On Behalf of | Oct 26, 2020 | Estates & Trusts |

While you may assume that trusts are only for the extremely wealthy, many types of estates may benefit from either a revocable or irrevocable trust. 

In addition to avoiding the necessity of having assets pass through probate, creating an irrevocable trust may help minimize the tax burden on your estate both during your life and after your death. 

How do irrevocable trusts differ from revocable trusts?

Under a revocable trust, you maintain control of assets in the trust during your lifetime. However, you are also responsible for paying taxes on income from the trust. 

Under an irrevocable trust, you no longer legally own assets transferred to the trust and cannot access those assets except through your trustee. However, by separating those assets from your personal estate, you may be able to reduce your annual tax liability. 

What are the tax implications of an irrevocable trust?

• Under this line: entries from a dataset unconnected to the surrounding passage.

-- pv_equiv track=rewrite | github.com/suno9234/Coding__ | Python/프로그래머스/lv2_땅따먹기.py | solution
-- ===== SOURCE A (Python) =====
-- def solution(land):
--     answer = 0
--     if len(land)==1:
--         return max(land[0])
--     else:
--         last = 0
--         for l in range(len(land)-1):
--             mylist=[]
--             for i in range(4):
--                 temp = land[l+1][i]
--                 for j in range(4):
--                     if i!=j:
--                         if temp< land[l+1][i]+land[l][j]:
--                             temp =land[l+1][i]+land[l][j]
--                 land[l+1][i]=temp
--
--
--     answer = max(land[len(land)-1])
--     return answer
-- ===== SOURCE B (Python) =====
-- def solution(land):
--     """Max-sum DP over an N x 4 grid, never taking the same column twice in a row.
--
--     Instead of comparing each cell against all other columns, keep the running
--     totals and combine each new row with the top two of the previous totals
--     (Kadane-style: a column restarts from its own value when no previous total
--     is positive).
--     """
--     if len(land) == 1:
--         return max(land[0])
--     dp = land[0]
--     for row in land[1:]:
--         m1 = max(dp)
--         a = dp.index(m1)
--         m2 = max(dp[:a] + dp[a + 1:])
--         dp = [row[i] + max(0, m2 if i == a else m1) for i in range(4)]
--     return max(dp)
-- ===== Notes on version B (the rewrite author's own statement) =====
-- stated objective: alternative
-- what changed: A augments each of the 4 cells of the next row by a fresh 4x4 comparison scan of the previous row, mutating land in place; B keeps a running-totals list and per row does a single top-two (max/argmax/second-max) scan, adding the best other-column total (Kadane-style reset to 0 when all totals are negative); Pre_ restricts to the problem's natural N x 4 grids, excluding short rows (A raises IndexError) and rows longer than 4, where A's final max also covers columns its loop never updated.
-- outside the precondition, e.g. on solution([[1, 2, 3, 4, 100], [1, 2, 3, 4, 100]]): A returns 100, B returns 104
import Mathlib
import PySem

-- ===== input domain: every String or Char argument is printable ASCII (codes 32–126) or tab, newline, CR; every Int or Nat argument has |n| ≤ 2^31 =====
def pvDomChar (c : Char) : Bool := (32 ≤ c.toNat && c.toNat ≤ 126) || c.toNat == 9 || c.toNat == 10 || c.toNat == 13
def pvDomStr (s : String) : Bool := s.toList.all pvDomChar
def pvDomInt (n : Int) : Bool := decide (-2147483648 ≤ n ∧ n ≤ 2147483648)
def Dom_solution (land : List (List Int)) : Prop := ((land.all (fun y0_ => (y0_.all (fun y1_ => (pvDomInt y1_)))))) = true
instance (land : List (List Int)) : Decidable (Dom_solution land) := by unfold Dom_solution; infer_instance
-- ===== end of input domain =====

-- B replaces A's 4×4 inner comparison scan per row by one top-two (max/argmax/second-max) scan
-- of the running totals; A mutates `land` in place, B does not — the equivalence claimed is
-- about the return value only.

-- ===== PORT A =====
-- inner `for j in range(4)` loop of A (temp accumulation), verbatim
def pvCol (prev cur : List Int) (i : Nat) : Int :=
  (List.range 4).foldl (fun temp j =>
    if i ≠ j then
      if temp < cur.getD i 0 + prev.getD j 0 then cur.getD i 0 + prev.getD j 0 else temp
    else temp) (cur.getD i 0)

-- one iteration of A's outer `for l in range(len(land)-1)` loop: mutate row l+1 in place
def pvStepRow (st : List (List Int)) (l : Nat) : List (List Int) :=
  (List.range 4).foldl (fun st i =>
    st.set (l+1) ((st.getD (l+1) []).set i (pvCol (st.getD l []) (st.getD (l+1) []) i))) st

def solution (land : List (List Int)) : Int :=
  if land.length = 1 then (PySem.List.max? (land.getD 0 []) (fun y => y)).getD 0
  else
    let final := (List.range (land.length - 1)).foldl pvStepRow land
    (PySem.List.max? (final.getD (final.length - 1) []) (fun y => y)).getD 0

-- ===== PORT B =====
-- one iteration of B's `for row in land[1:]` loop; state = dp (the running totals)
def pvBStep (dp : List Int) (row : List Int) : List Int :=
  let m1 := (PySem.List.max? dp (fun y => y)).getD 0
  let a := (PySem.List.index? dp m1).getD 0
  let m2 := (PySem.List.max? (dp.take a ++ dp.drop (a+1)) (fun y => y)).getD 0
  (List.range 4).map (fun i => row.getD i 0 + max 0 (if i = a then m2 else m1))

def solution_alt (land : List (List Int)) : Int :=
  if land.length = 1 then (PySem.List.max? (land.getD 0 []) (fun y => y)).getD 0
  else (PySem.List.max? ((land.drop 1).foldl pvBStep (land.getD 0 [])) (fun y => y)).getD 0

-- ===== PRECONDITION & SPEC =====
-- Pre_ restricts the multi-row case to the problem's natural domain of N×4 grids: A raises
-- (IndexError) when some row is shorter than 4 or land is empty (ValueError on a single empty
-- row), and on rows longer than 4 A's final max also ranges over columns its loop never
-- updated, an artefact of the in-place mutation that a 4-column solver does not reproduce.
def Pre_solution (land : List (List Int)) : Prop :=
  land ≠ [] ∧ (if land.length = 1 then land.getD 0 [] ≠ [] else ∀ r ∈ land, r.length = 4)
instance (land : List (List Int)) : Decidable (Pre_solution land) := by unfold Pre_solution; infer_instance

def pvWitness_solution : List (List Int) := [[1, 2, 3, 5], [5, 6, 7, 8], [4, 3, 2, 1]]

def Spec_solution (land : List (List Int)) (out : Int) : Prop := out = solution_alt land
instance (land : List (List Int)) (out : Int) : Decidable (Spec_solution land out) := by unfold Spec_solution; infer_instance

-- ===== CLAIM (what is proved, stated in full; the proofs are below) =====
def Claim_equal_solution : Prop := ∀ (land : List (List Int)), Dom_solution land → Pre_solution land → Spec_solution land (solution land)

-- ===== LEMMAS AND PROOFS =====

-- A's per-row combination: what pvStepRow does to row l+1, extracted
def pvComb (prev c : List Int) : List Int :=
  (List.range 4).foldl (fun row i => row.set i (pvCol prev row i)) c

-- A's whole loop as structural recursion on the remaining rows
def pvARec (r : List Int) : List (List Int) → List (List Int)
  | [] => [r]
  | c :: cs => r :: pvARec (pvComb r c) cs

theorem pv_getD_app (done t : List (List Int)) (k : Nat) :
    (done ++ t).getD (done.length + k) [] = t.getD k [] := by
  induction done with
  | nil => simp
  | cons a l ih => simpa [Nat.succ_add] using ih

theorem pv_set_app (done t : List (List Int)) (k : Nat) (v : List Int) :
    (done ++ t).set (done.length + k) v = done ++ t.set k v := by
  induction done with
  | nil => simp
  | cons a l ih => simp [Nat.succ_add, ih]

theorem pv_gA (done : List (List Int)) (x y : List Int) (rest : List (List Int)) :
    (done ++ x :: y :: rest).getD done.length [] = x := by
  simpa using pv_getD_app done (x :: y :: rest) 0

theorem pv_gB (done : List (List Int)) (x y : List Int) (rest : List (List Int)) :
    (done ++ x :: y :: rest).getD (done.length + 1) [] = y := by
  simpa using pv_getD_app done (x :: y :: rest) 1

theorem pv_sB (done : List (List Int)) (x y : List Int) (rest : List (List Int)) (v : List Int) :
    (done ++ x :: y :: rest).set (done.length + 1) v = done ++ x :: v :: rest := by
  simpa using pv_set_app done (x :: y :: rest) 1 v

theorem pv_stepRow_append (done : List (List Int)) (r c : List Int) (rest : List (List Int)) :
    pvStepRow (done ++ r :: c :: rest) done.length = done ++ r :: pvComb r c :: rest := by
  simp only [pvStepRow, pvComb, show List.range 4 = [0,1,2,3] from rfl,
    List.foldl_cons, List.foldl_nil, pv_gA, pv_gB, pv_sB]

theorem pv_Afold (rest : List (List Int)) : ∀ (done : List (List Int)) (r : List Int),
    (List.range' done.length rest.length 1).foldl pvStepRow (done ++ r :: rest)
      = done ++ pvARec r rest := by
  induction rest with
  | nil => intro done r; simp [pvARec]
  | cons c cs ih =>
    intro done r
    rw [List.length_cons, List.range'_succ, List.foldl_cons, pv_stepRow_append]
    have h := ih (done ++ [r]) (pvComb r c)
    simp only [List.length_append, List.length_cons, List.length_nil, Nat.zero_add] at h
    simpa [pvARec, List.append_assoc] using h

theorem pv_length_pvARec (rest : List (List Int)) : ∀ r, (pvARec r rest).length = rest.length + 1 := by
  induction rest with
  | nil => intro r; simp [pvARec]
  | cons c cs ih => intro r; simp [pvARec, ih]

theorem pv_pvARec_getD (rest : List (List Int)) : ∀ r,
    (pvARec r rest).getD rest.length [] = rest.foldl pvComb r := by
  induction rest with
  | nil => intro r; simp [pvARec]
  | cons c cs ih => intro r; simpa [pvARec] using ih (pvComb r c)

-- closed forms of A's inner loop, one per column
theorem pv_col0 (p0 p1 p2 p3 : Int) (pr : List Int) (cur : List Int) :
    pvCol (p0::p1::p2::p3::pr) cur 0 = cur.getD 0 0 + max 0 (max (max p1 p2) p3) := by
  simp only [pvCol, show List.range 4 = [0,1,2,3] from rfl, List.foldl_cons, List.foldl_nil,
    List.getD_cons_zero, List.getD_cons_succ]
  norm_num
  split_ifs <;> omega

theorem pv_col1 (p0 p1 p2 p3 : Int) (pr : List Int) (cur : List Int) :
    pvCol (p0::p1::p2::p3::pr) cur 1 = cur.getD 1 0 + max 0 (max (max p0 p2) p3) := by
  simp only [pvCol, show List.range 4 = [0,1,2,3] from rfl, List.foldl_cons, List.foldl_nil,
    List.getD_cons_zero, List.getD_cons_succ]
  norm_num
  split_ifs <;> omega

theorem pv_col2 (p0 p1 p2 p3 : Int) (pr : List Int) (cur : List Int) :
    pvCol (p0::p1::p2::p3::pr) cur 2 = cur.getD 2 0 + max 0 (max (max p0 p1) p3) := by
  simp only [pvCol, show List.range 4 = [0,1,2,3] from rfl, List.foldl_cons, List.foldl_nil,
    List.getD_cons_zero, List.getD_cons_succ]
  norm_num
  split_ifs <;> omega

theorem pv_col3 (p0 p1 p2 p3 : Int) (pr : List Int) (cur : List Int) :
    pvCol (p0::p1::p2::p3::pr) cur 3 = cur.getD 3 0 + max 0 (max (max p0 p1) p2) := by
  simp only [pvCol, show List.range 4 = [0,1,2,3] from rfl, List.foldl_cons, List.foldl_nil,
    List.getD_cons_zero, List.getD_cons_succ]
  norm_num
  split_ifs <;> omega

theorem pv_comb_closed (p0 p1 p2 p3 : Int) (pr : List Int) (c0 c1 c2 c3 : Int) (cr : List Int) :
    pvComb (p0::p1::p2::p3::pr) (c0::c1::c2::c3::cr)
      = (c0 + max 0 (max (max p1 p2) p3)) :: (c1 + max 0 (max (max p0 p2) p3))
        :: (c2 + max 0 (max (max p0 p1) p3)) :: (c3 + max 0 (max (max p0 p1) p2)) :: cr := by
  simp [pvComb, show List.range 4 = [0,1,2,3] from rfl,
    pv_col0, pv_col1, pv_col2, pv_col3, List.set]

theorem pv_row_eq' (p0 p1 p2 p3 : Int) (c0 c1 c2 c3 : Int) (cr : List Int) :
    pvBStep [p0,p1,p2,p3] (c0::c1::c2::c3::cr)
      = [(c0 + max 0 (max (max p1 p2) p3)), (c1 + max 0 (max (max p0 p2) p3)),
         (c2 + max 0 (max (max p0 p1) p3)), (c3 + max 0 (max (max p0 p1) p2))] := by
  simp only [pvBStep]
  rw [PySem.List.max?_id_cons]
  simp only [List.foldl_cons, List.foldl_nil, Option.getD_some]
  set m1 := max (max (max p0 p1) p2) p3 with hm1
  by_cases h0 : p0 = m1
  · rw [← h0, PySem.List.index?_cons_self]
    simp only [Option.getD_some, List.take_zero, List.nil_append, List.drop_succ_cons, List.drop_zero]
    rw [PySem.List.max?_id_cons]
    simp only [List.foldl_cons, List.foldl_nil, Option.getD_some,
      show List.range 4 = [0,1,2,3] from rfl, List.map_cons, List.map_nil]
    norm_num
    omega
  · rw [PySem.List.index?_cons_of_ne _ h0]
    by_cases h1 : p1 = m1
    · rw [← h1, PySem.List.index?_cons_self]
      simp only [Option.map_some, Option.getD_some]
      rw [show ([p0,p1,p2,p3].take 1 ++ [p0,p1,p2,p3].drop 2) = [p0,p2,p3] from rfl,
        PySem.List.max?_id_cons]
      simp only [List.foldl_cons, List.foldl_nil, Option.getD_some,
        show List.range 4 = [0,1,2,3] from rfl, List.map_cons, List.map_nil]
      norm_num
      omega
    · rw [PySem.List.index?_cons_of_ne _ h1]
      by_cases h2 : p2 = m1
      · rw [← h2, PySem.List.index?_cons_self]
        simp only [Option.map_some, Option.getD_some]
        rw [show ([p0,p1,p2,p3].take 2 ++ [p0,p1,p2,p3].drop 3) = [p0,p1,p3] from rfl,
          PySem.List.max?_id_cons]
        simp only [List.foldl_cons, List.foldl_nil, Option.getD_some,
          show List.range 4 = [0,1,2,3] from rfl, List.map_cons, List.map_nil]
        norm_num
        omega
      · have h3 : p3 = m1 := by omega
        rw [← h3, PySem.List.index?_cons_of_ne _ (h3 ▸ h2), PySem.List.index?_cons_self]
        simp only [Option.map_some, Option.getD_some]
        rw [show ([p0,p1,p2,p3].take 3 ++ [p0,p1,p2,p3].drop 4) = [p0,p1,p2] from rfl,
          PySem.List.max?_id_cons]
        simp only [List.foldl_cons, List.foldl_nil, Option.getD_some,
          show List.range 4 = [0,1,2,3] from rfl, List.map_cons, List.map_nil]
        norm_num
        omega

theorem pv_row_eq (p0 p1 p2 p3 : Int) (c0 c1 c2 c3 : Int) :
    pvBStep [p0,p1,p2,p3] [c0,c1,c2,c3] = pvComb [p0,p1,p2,p3] [c0,c1,c2,c3] := by
  rw [pv_comb_closed]
  exact pv_row_eq' p0 p1 p2 p3 c0 c1 c2 c3 []

theorem pv_Bfold (rest : List (List Int)) : ∀ (r : List Int), r.length = 4 →
    (∀ c ∈ rest, c.length = 4) →
    rest.foldl pvBStep r = rest.foldl pvComb r := by
  induction rest with
  | nil => intro r _ _; rfl
  | cons c cs ih =>
    intro r hr hall
    obtain ⟨p0, p1, p2, p3, rfl⟩ : ∃ p0 p1 p2 p3, r = [p0,p1,p2,p3] := by
      match r, hr with
      | [a,b,d,e], _ => exact ⟨a, b, d, e, rfl⟩
    obtain ⟨c0, c1, c2, c3, rfl⟩ : ∃ c0 c1 c2 c3, c = [c0,c1,c2,c3] := by
      have hc : c.length = 4 := hall c List.mem_cons_self
      match c, hc with
      | [a,b,d,e], _ => exact ⟨a, b, d, e, rfl⟩
    rw [List.foldl_cons, List.foldl_cons, pv_row_eq]
    exact ih _ (by rw [pv_comb_closed]; rfl) (fun x hx => hall x (List.mem_cons_of_mem _ hx))

-- ===== VERDICT (by name: the statement is the Claim_ definition above) =====
theorem solution_spec : Claim_equal_solution := by
  intro land _ hpre
  obtain ⟨hne, hrows⟩ := hpre
  unfold Spec_solution solution solution_alt
  by_cases h1 : land.length = 1
  · simp [h1]
  · simp only [if_neg h1]
    obtain ⟨r, rest, rfl⟩ : ∃ r rest, land = r :: rest := by
      cases land with
      | nil => exact absurd rfl hne
      | cons a t => exact ⟨a, t, rfl⟩
    simp only [if_neg h1] at hrows
    have hr : r.length = 4 := hrows r List.mem_cons_self
    have hrest : ∀ c ∈ rest, c.length = 4 := fun c hc => hrows c (List.mem_cons_of_mem _ hc)
    have hA : (List.range ((r :: rest).length - 1)).foldl pvStepRow (r :: rest)
        = pvARec r rest := by
      have := pv_Afold rest [] r
      simpa [List.range_eq_range'] using this
    have hgd : (pvARec r rest).getD ((pvARec r rest).length - 1) [] = rest.foldl pvComb r := by
      rw [pv_length_pvARec]
      simpa using pv_pvARec_getD rest r
    rw [hA, hgd, List.drop_one, List.getD_cons_zero]
    rw [show (r :: rest).tail = rest from rfl, pv_Bfold rest r hr hrest]
def pvA_step7 (path : String) (content : String) : Option String × Option String :=
  if (path == "/crossdomain.xml" || path == "/clientaccesspolicy.xml") then
    (if PySem.Str.isIn "<allow-access-from" content then ((some "Medium", some "Permissive crossdomain policy") : Option String × Option String) else pvA_step8 path content)
  else pvA_step8 path content

def pvA_step6 (path : String) (content : String) : Option String × Option String :=
  if (path == "/robots.txt") then ((some "Info", some "robots.txt found — may reveal hidden paths") : Option String × Option String) else pvA_step7 path content

def pvA_step5 (path : String) (content : String) : Option String × Option String :=
  if PySem.Str.isIn "wp-config.php" path then
    (if (PySem.Str.isIn "DB_PASSWORD" content || PySem.Str.isIn "DB_NAME" content) then ((some "Critical", some "WordPress config exposed — DB credentials visible") : Option String × Option String) else pvA_step6 path content)
  else pvA_step6 path content

def pvA_step4 (path : String) (content : String) : Option String × Option String :=
  if (path == "/phpinfo.php" || path == "/info.php") then
    (if PySem.Str.isIn "PHP Version" content then ((some "Medium", some "PHP info page exposed — server configuration leaked") : Option String × Option String) else pvA_step5 path content)
  else pvA_step5 path content

def pvA_step3 (path : String) (content : String) : Option String × Option String :=
  if PySem.Str.isIn ".env" path then
    (if ["DB_", "APP_KEY", "SECRET", "PASSWORD", "TOKEN", "AWS_"].any (fun k => PySem.Str.isIn k content) then ((some "Critical", some ".env file exposed — credentials and secrets visible") : Option String × Option String) else ((some "High", some ".env file accessible") : Option String × Option String))
  else pvA_step4 path content

def pvA_step1 (path : String) (content : String) : Option String × Option String :=
  if PySem.Str.isIn ".git" path then
    (if (PySem.Str.isIn "ref:" content || PySem.Str.isIn "[core]" content || PySem.Str.isIn "repositoryformatversion" content) then ((some "Critical", some ".git directory exposed — full source code dump possible via git-dumper") : Option String × Option String) else pvA_step3 path content)
  else pvA_step3 path content

def classify_sensitive_file_py (path : String) (content : String) : Option String × Option String :=
  pvA_step1 path content

-- ===== PORT B =====
-- priority -> (severity, message), as in Source B's _SEVMSG
def pvSevMsg : PySem.Dict Nat (String × String) := PySem.Dict.ofList
  [ (0, ("Critical", ".git directory exposed — full source code dump possible via git-dumper")),
    (1, ("Critical", ".env file exposed — credentials and secrets visible")),
    (2, ("High", ".env file accessible")),
    (3, ("Medium", "PHP info page exposed — server configuration leaked")),
    (4, ("Critical", "WordPress config exposed — DB credentials visible")),
    (5, ("Info", "robots.txt found — may reveal hidden paths")),
    (6, ("Medium", "Permissive crossdomain policy")),
    (7, ("Medium", "API documentation publicly exposed")),
    (8, ("Medium", "GraphQL endpoint exposed")),
    (9, ("Medium", "Apache server status exposed")),
    (10, ("High", "ASP.NET error log exposed")),
    (11, ("High", "Docker configuration file exposed")),
    (12, ("Low", "Dependency file exposed — reveals technology stack")),
    (13, ("High", "Backup file exposed — may contain sensitive data")) ]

An irrevocable trust is a separate tax entity. Under a simple irrevocable trust, assets earn income or interest that is payable to beneficiaries and taxable according to the income tax rates of those beneficiaries. 

Under a complex irrevocable trust, the trust may either retain or distribute earned income. If retained, the trust pays tax on that income based on trust income tax rates. 

In either case, this estate scheme may help reduce your taxable estate, shift income tax burdens to lower brackets and minimize or eliminate estate taxation after your death. 

What are the potential downsides of an irrevocable trust?

Establishing an irrevocable trust requires permanently relinquishing control of assets. While this may create a tax advantage, it may also result in an inflexible scheme that could present problems if your financial circumstances change. 

Before creating a trust, make sure you fully understand the implications for both your tax burden and your future income needs.